Сейчас он глагол, и, видимо, поэтому за ним ведут слежку начальники. Кристи прибывает на остров Ла Гомера, чтобы выучить язык свиста — так его голос будет невозможно отличить от пения птиц. Его учителя — загорелые мафиози и контрабандисты, а еще фам фаталь Гильда (румынская модель Катринель Марлон), которая его соблазняет. Кристи свистит для дела, не ради забавы. Комиссар должен высвободить из тюрьмы некоего Жолта, укравшего тридцать миллионов у мафии, — и в то же время сохранить свою репутацию.
Впрочем, реальные мотивы персонажей известны одному Богу. В этом смысле Порумбою не особо заботится о зрителе, предлагая ему отдаться одному только ритму, океанскому бризу и свисту, который так похож на пение птиц. На «Свистунов» режиссера натолкнул, собственно, сильбо-гомера — реальный язык гуанчей, свистящая форма одного из диалектов испанского, которую знают только на Ла Гомере. Повествование здесь нелинейно и мозаично — оно делится на главки по именам героев, но не дает им никакой интродукции, которая помогла бы разобраться. Свист правит бал и верховодит сюжетом. В детективных перипетиях теряешься, как в следах на морском песке. Героическая полиция, латинская мафия, купюры в матрасах и скрытые камеры в зеркалах, «Casta Diva» на саундтреке. Непонятно, конечно, но лучше вообще не знать ничего заранее.
«Свистуны» — кино незамысловатое в самом лучшем из смыслов, смешное, но не до колик, развивающееся стремительно, но не настолько, чтобы кровь стыла в жилах. Здесь полно цитат из киноклассики — народного толка, чтобы всякий почувствовал себя безусловным экспертом (как наутро после вручения «Оскаров»). Все уже стесняются пародировать сцену в душе из «Психо», а Порумбою нет.
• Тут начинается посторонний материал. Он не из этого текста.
-- pv_equiv track=rewrite | github.com/codesearchvuln/codesearchvuln | backend/app/services/git_mirror.py | _host_in_allow_list
-- ===== SOURCE A (Python) =====
-- from typing import Any, List
--
-- def _host_in_allow_list(host: str, allow_hosts: List[str]) -> bool:
--     host_lower = str(host or "").strip().lower()
--     if not host_lower or not allow_hosts:
--         return False
--     for allow_host in allow_hosts:
--         candidate = str(allow_host or "").strip().lower()
--         if not candidate:
--             continue
--         if host_lower == candidate or host_lower.endswith(f".{candidate}"):
--             return True
--     return False
-- ===== SOURCE B (Python) =====
-- def _host_in_allow_list(host, allow_hosts):
--     host_lower = str(host or "").strip().lower()
--     allowed = set()
--     for x in allow_hosts:
--         c = str(x or "").strip().lower()
--         if c:
--             allowed.add(c)
--     if host_lower in allowed:
--         return True
--     for i, ch in enumerate(host_lower):
--         if ch == '.' and host_lower[i + 1:] in allowed:
--             return True
--     return False
-- ===== Notes on version B (the rewrite author's own statement) =====
-- stated objective: alternative
-- what changed: B builds a set of normalized allow-list entries once and probes it with the host and each of its dot-delimited suffixes, instead of scanning the allow-list and testing equality/endswith per entry.
import Mathlib
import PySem

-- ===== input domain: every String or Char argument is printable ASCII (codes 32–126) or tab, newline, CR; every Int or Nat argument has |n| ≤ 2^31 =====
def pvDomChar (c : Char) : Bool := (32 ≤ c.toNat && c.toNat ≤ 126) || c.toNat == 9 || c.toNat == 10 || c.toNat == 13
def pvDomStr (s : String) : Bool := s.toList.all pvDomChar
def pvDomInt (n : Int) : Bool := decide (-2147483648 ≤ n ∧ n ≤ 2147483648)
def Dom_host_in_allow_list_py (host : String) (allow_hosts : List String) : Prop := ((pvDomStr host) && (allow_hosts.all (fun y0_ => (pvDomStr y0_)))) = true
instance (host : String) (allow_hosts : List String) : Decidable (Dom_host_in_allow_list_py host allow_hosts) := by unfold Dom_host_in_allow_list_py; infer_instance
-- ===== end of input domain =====

-- B replaces A's per-entry equality/endswith scan by one normalized-candidate set
-- probed with the host and each of its dot-delimited suffixes (objective: alternative).

-- str(x or "").strip().lower() for a str argument (x or "" is x itself when nonempty,
-- "" otherwise, so it is the identity on strings); exact via PySem.Chars (both ports).
def pvNorm (s : String) : List Char := PySem.Chars.lower (PySem.Chars.strip s.toList)

-- ===== PORT A =====
-- the 'for allow_host in allow_hosts' loop; f".{candidate}" ported as '.' :: c (exact)
def pvLoopA (hl : List Char) : List String → Bool
  | [] => false
  | a :: rest =>
    let c := pvNorm a
    if c = [] then pvLoopA hl rest
    else if (hl == c) || PySem.Chars.endswith hl ('.' :: c) then true
    else pvLoopA hl rest

def host_in_allow_list_py (host : String) (allow_hosts : List String) : Bool :=
  if pvNorm host = [] ∨ allow_hosts = [] then false
  else pvLoopA (pvNorm host) allow_hosts

-- ===== PORT B =====
-- the 'allowed' set built by the first loop of Source B
def pvAllowed (allow_hosts : List String) : PySem.Set (List Char) :=
  allow_hosts.foldl
    (fun s x => let c := pvNorm x; if c = [] then s else PySem.Set.add s c)
    PySem.Set.empty

def host_in_allow_list_py_alt (host : String) (allow_hosts : List String) : Bool :=
  if PySem.Set.contains (pvAllowed allow_hosts) (pvNorm host) then true
  else
    (PySem.List.enumerate (pvNorm host) 0).any (fun p =>
      p.2 == '.' && PySem.Set.contains (pvAllowed allow_hosts)
        (PySem.List.slice (pvNorm host) (some (p.1 + 1)) none))

-- ===== PRECONDITION & SPEC =====
def Spec_host_in_allow_list_py (host : String) (allow_hosts : List String) (out : Bool) : Prop := out = host_in_allow_list_py_alt host allow_hosts
instance (host : String) (allow_hosts : List String) (out : Bool) : Decidable (Spec_host_in_allow_list_py host allow_hosts out) := by unfold Spec_host_in_allow_list_py; infer_instance

-- ===== CLAIM (what is proved, stated in full; the proofs are below) =====
def Claim_equal_host_in_allow_list_py : Prop := ∀ (host : String) (allow_hosts : List String), Dom_host_in_allow_list_py host allow_hosts → Spec_host_in_allow_list_py host allow_hosts (host_in_allow_list_py host allow_hosts)

-- ===== LEMMAS AND PROOFS =====

-- characterization of A's loop
theorem pvLoopA_iff (hl : List Char) (l : List String) :
    pvLoopA hl l = true ↔
      ∃ a ∈ l, pvNorm a ≠ [] ∧
        (hl = pvNorm a ∨ PySem.Chars.endswith hl ('.' :: pvNorm a) = true) := by
  induction l with
  | nil => simp [pvLoopA]
  | cons a rest ih =>
    simp only [pvLoopA]
    split_ifs with h1 h2
    · simp [ih, h1]
    · simp only [Bool.or_eq_true, beq_iff_eq] at h2
      exact iff_of_true rfl ⟨a, List.mem_cons_self, h1, h2⟩
    · simp only [Bool.or_eq_true, beq_iff_eq, not_or] at h2
      simp only [List.mem_cons, ih]
      constructor
      · rintro ⟨b, hb, hc⟩; exact ⟨b, Or.inr hb, hc⟩
      · rintro ⟨b, hb | hb, hne, hm⟩
        · subst hb; exact absurd hm (by tauto)
        · exact ⟨b, hb, hne, hm⟩

-- membership in the candidate set of B
theorem mem_pvAllowed_aux (l : List String) (s : PySem.Set (List Char)) (x : List Char) :
    x ∈ l.foldl (fun s x => let c := pvNorm x; if c = [] then s else PySem.Set.add s c) s ↔
      x ∈ s ∨ ∃ a ∈ l, pvNorm a ≠ [] ∧ x = pvNorm a := by
  induction l generalizing s with
  | nil => simp
  | cons a rest ih =>
    simp only [List.foldl_cons]
    split_ifs with h
    · rw [ih]
      simp only [List.mem_cons]
      constructor
      · rintro (hx | ⟨b, hb, hc⟩)
        · exact Or.inl hx
        · exact Or.inr ⟨b, Or.inr hb, hc⟩
      · rintro (hx | ⟨b, hb | hb, hne, hx⟩)
        · exact Or.inl hx
        · exact absurd (hb ▸ h) hne
        · exact Or.inr ⟨b, hb, hne, hx⟩
    · rw [ih]
      simp only [PySem.Set.mem_add, List.mem_cons]
      constructor
      · rintro ((hx | hx) | ⟨b, hb, hne, hx⟩)
        · exact Or.inl hx
        · exact Or.inr ⟨a, Or.inl rfl, h, hx⟩
        · exact Or.inr ⟨b, Or.inr hb, hne, hx⟩
      · rintro (hx | ⟨b, hb | hb, hne, hx⟩)
        · exact Or.inl (Or.inl hx)
        · exact Or.inl (Or.inr (hb ▸ hx))
        · exact Or.inr ⟨b, hb, hne, hx⟩

theorem mem_pvAllowed (l : List String) (x : List Char) :
    x ∈ pvAllowed l ↔ ∃ a ∈ l, pvNorm a ≠ [] ∧ x = pvNorm a := by
  simpa [pvAllowed, PySem.Set.empty] using mem_pvAllowed_aux l PySem.Set.empty x

-- endswith with a leading dot = there is a dot position whose tail is exactly c
theorem endswith_dot_iff (hl c : List Char) :
    PySem.Chars.endswith hl ('.' :: c) = true ↔
      ∃ k, k < hl.length ∧ hl[k]? = some '.' ∧ hl.drop (k + 1) = c := by
  rw [PySem.Chars.endswith_iff]
  constructor
  · rintro ⟨t, rfl⟩
    refine ⟨t.length, by simp, ?_, ?_⟩
    · rw [List.getElem?_append_right (by omega)]
      simp
    · have h : t ++ '.' :: c = (t ++ ['.']) ++ c := by simp
      have h2 : t.length + 1 = (t ++ ['.']).length := by simp
      rw [h, h2, List.drop_left]
  · rintro ⟨k, hk, hget, hdrop⟩
    have h2 : hl[k] = '.' := by
      have h3 := List.getElem?_eq_getElem hk
      rw [h3] at hget
      exact Option.some_injective _ hget
    refine ⟨hl.take k, ?_⟩
    conv_rhs => rw [← List.take_append_drop k hl]
    rw [List.drop_eq_getElem_cons hk, h2, hdrop]

-- characterization of B
theorem altB_iff (host : String) (allow_hosts : List String) :
    host_in_allow_list_py_alt host allow_hosts = true ↔
      (pvNorm host ∈ pvAllowed allow_hosts ∨
        ∃ k, k < (pvNorm host).length ∧ (pvNorm host)[k]? = some '.' ∧
          (pvNorm host).drop (k + 1) ∈ pvAllowed allow_hosts) := by
  unfold host_in_allow_list_py_alt
  set hl := pvNorm host with hhl
  set allowed := pvAllowed allow_hosts
  split_ifs with h
  · simp only [true_iff]
    exact Or.inl ((PySem.Set.contains_iff _ _).mp h)
  · have hnot : hl ∉ pvAllowed allow_hosts := fun hm =>
      h ((PySem.Set.contains_iff _ _).mpr hm)
    simp only [List.any_eq_true, PySem.List.mem_enumerate_iff, Bool.and_eq_true, beq_iff_eq]
    constructor
    · rintro ⟨p, ⟨k, hk, rfl⟩, hdot, hc⟩
      dsimp only at hdot hc
      refine Or.inr ⟨k, hk, ?_, ?_⟩
      · rw [List.getElem?_eq_getElem hk]; exact congrArg some hdot
      · have h0 : ((0 : Int) + k + 1) = ((k + 1 : Nat) : Int) := by push_cast; ring
        rw [h0, PySem.List.slice_from_natCast] at hc
        exact (PySem.Set.contains_iff _ _).mp hc
    · rintro (hm | ⟨k, hk, hget, hm⟩)
      · exact absurd hm hnot
      · refine ⟨(0 + (k : Int), hl[k]), ⟨k, hk, rfl⟩, ?_, ?_⟩
        · have h1 := List.getElem?_eq_getElem hk
          rw [h1] at hget; injection hget
        · dsimp only
          have h0 : ((0 : Int) + k + 1) = ((k + 1 : Nat) : Int) := by push_cast; ring
          rw [h0, PySem.List.slice_from_natCast]
          exact (PySem.Set.contains_iff _ _).mpr hm

-- ===== VERDICT (by name: the statement is the Claim_ definition above) =====
theorem host_in_allow_list_py_spec : Claim_equal_host_in_allow_list_py := by
  intro host allow_hosts _
  unfold Spec_host_in_allow_list_py
  have hB := altB_iff host allow_hosts
  unfold host_in_allow_list_py
  set hl := pvNorm host with hhl
  split_ifs with h
  · -- A returns false by its guard; show B is false too
    symm
    rw [Bool.eq_false_iff]
    intro hBt
    rcases hB.mp hBt with hm | ⟨k, hk, _, hm⟩
    · rcases (mem_pvAllowed _ _).mp hm with ⟨a, ha, hne, heq⟩
      rcases h with h | h
      · exact hne (heq.symm.trans h)
      · subst h; simp at ha
    · rcases (mem_pvAllowed _ _).mp hm with ⟨a, ha, hne, _⟩
      rcases h with h | h
      · rw [h] at hk; simp at hk
      · subst h; simp at ha
  · -- main case: A's loop ↔ B's set probes
    rw [Bool.eq_iff_iff, pvLoopA_iff, hB]
    constructor
    · rintro ⟨a, ha, hne, heq | hsuf⟩
      · exact Or.inl ((mem_pvAllowed _ _).mpr ⟨a, ha, hne, heq⟩)
      · rcases (endswith_dot_iff hl (pvNorm a)).mp hsuf with ⟨k, hk, hget, hdrop⟩
        exact Or.inr ⟨k, hk, hget, (mem_pvAllowed _ _).mpr ⟨a, ha, hne, hdrop⟩⟩
    · rintro (hm | ⟨k, hk, hget, hm⟩)
      · rcases (mem_pvAllowed _ _).mp hm with ⟨a, ha, hne, heq⟩
        exact ⟨a, ha, hne, Or.inl heq⟩
      · rcases (mem_pvAllowed _ _).mp hm with ⟨a, ha, hne, hdrop⟩
        exact ⟨a, ha, hne, Or.inr ((endswith_dot_iff hl (pvNorm a)).mpr ⟨k, hk, hget, hdrop⟩)⟩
Смурные копы забивают стрелку в синематеке — очевидно, лишь для того, чтобы режиссер мог навести камеру на «Искателей» Джона Форда — и горделиво показать полторы минуты, пожалуй, самой живописной погони в истории Голливуда. Вполне люмьеровский выход рабочих с фабрики запечатлен на камерах видеонаблюдения — таким образом, даже в приметах тоталитарности Порумбою обнаруживает кино. И такая наивная детскость в этом, такое ребячество, которое могут себе позволить только настоящие киноинтеллектуалы — каким и является режиссер, — потому что стесняться им уже не перед кем, а доказывать свою тонкость незачем. Одним словом, хочется, чтобы не заканчивалось как можно дольше — и бьешь себя по ляжкам до синяков. А Порумбою, себялюбец, как будто и не заканчивает.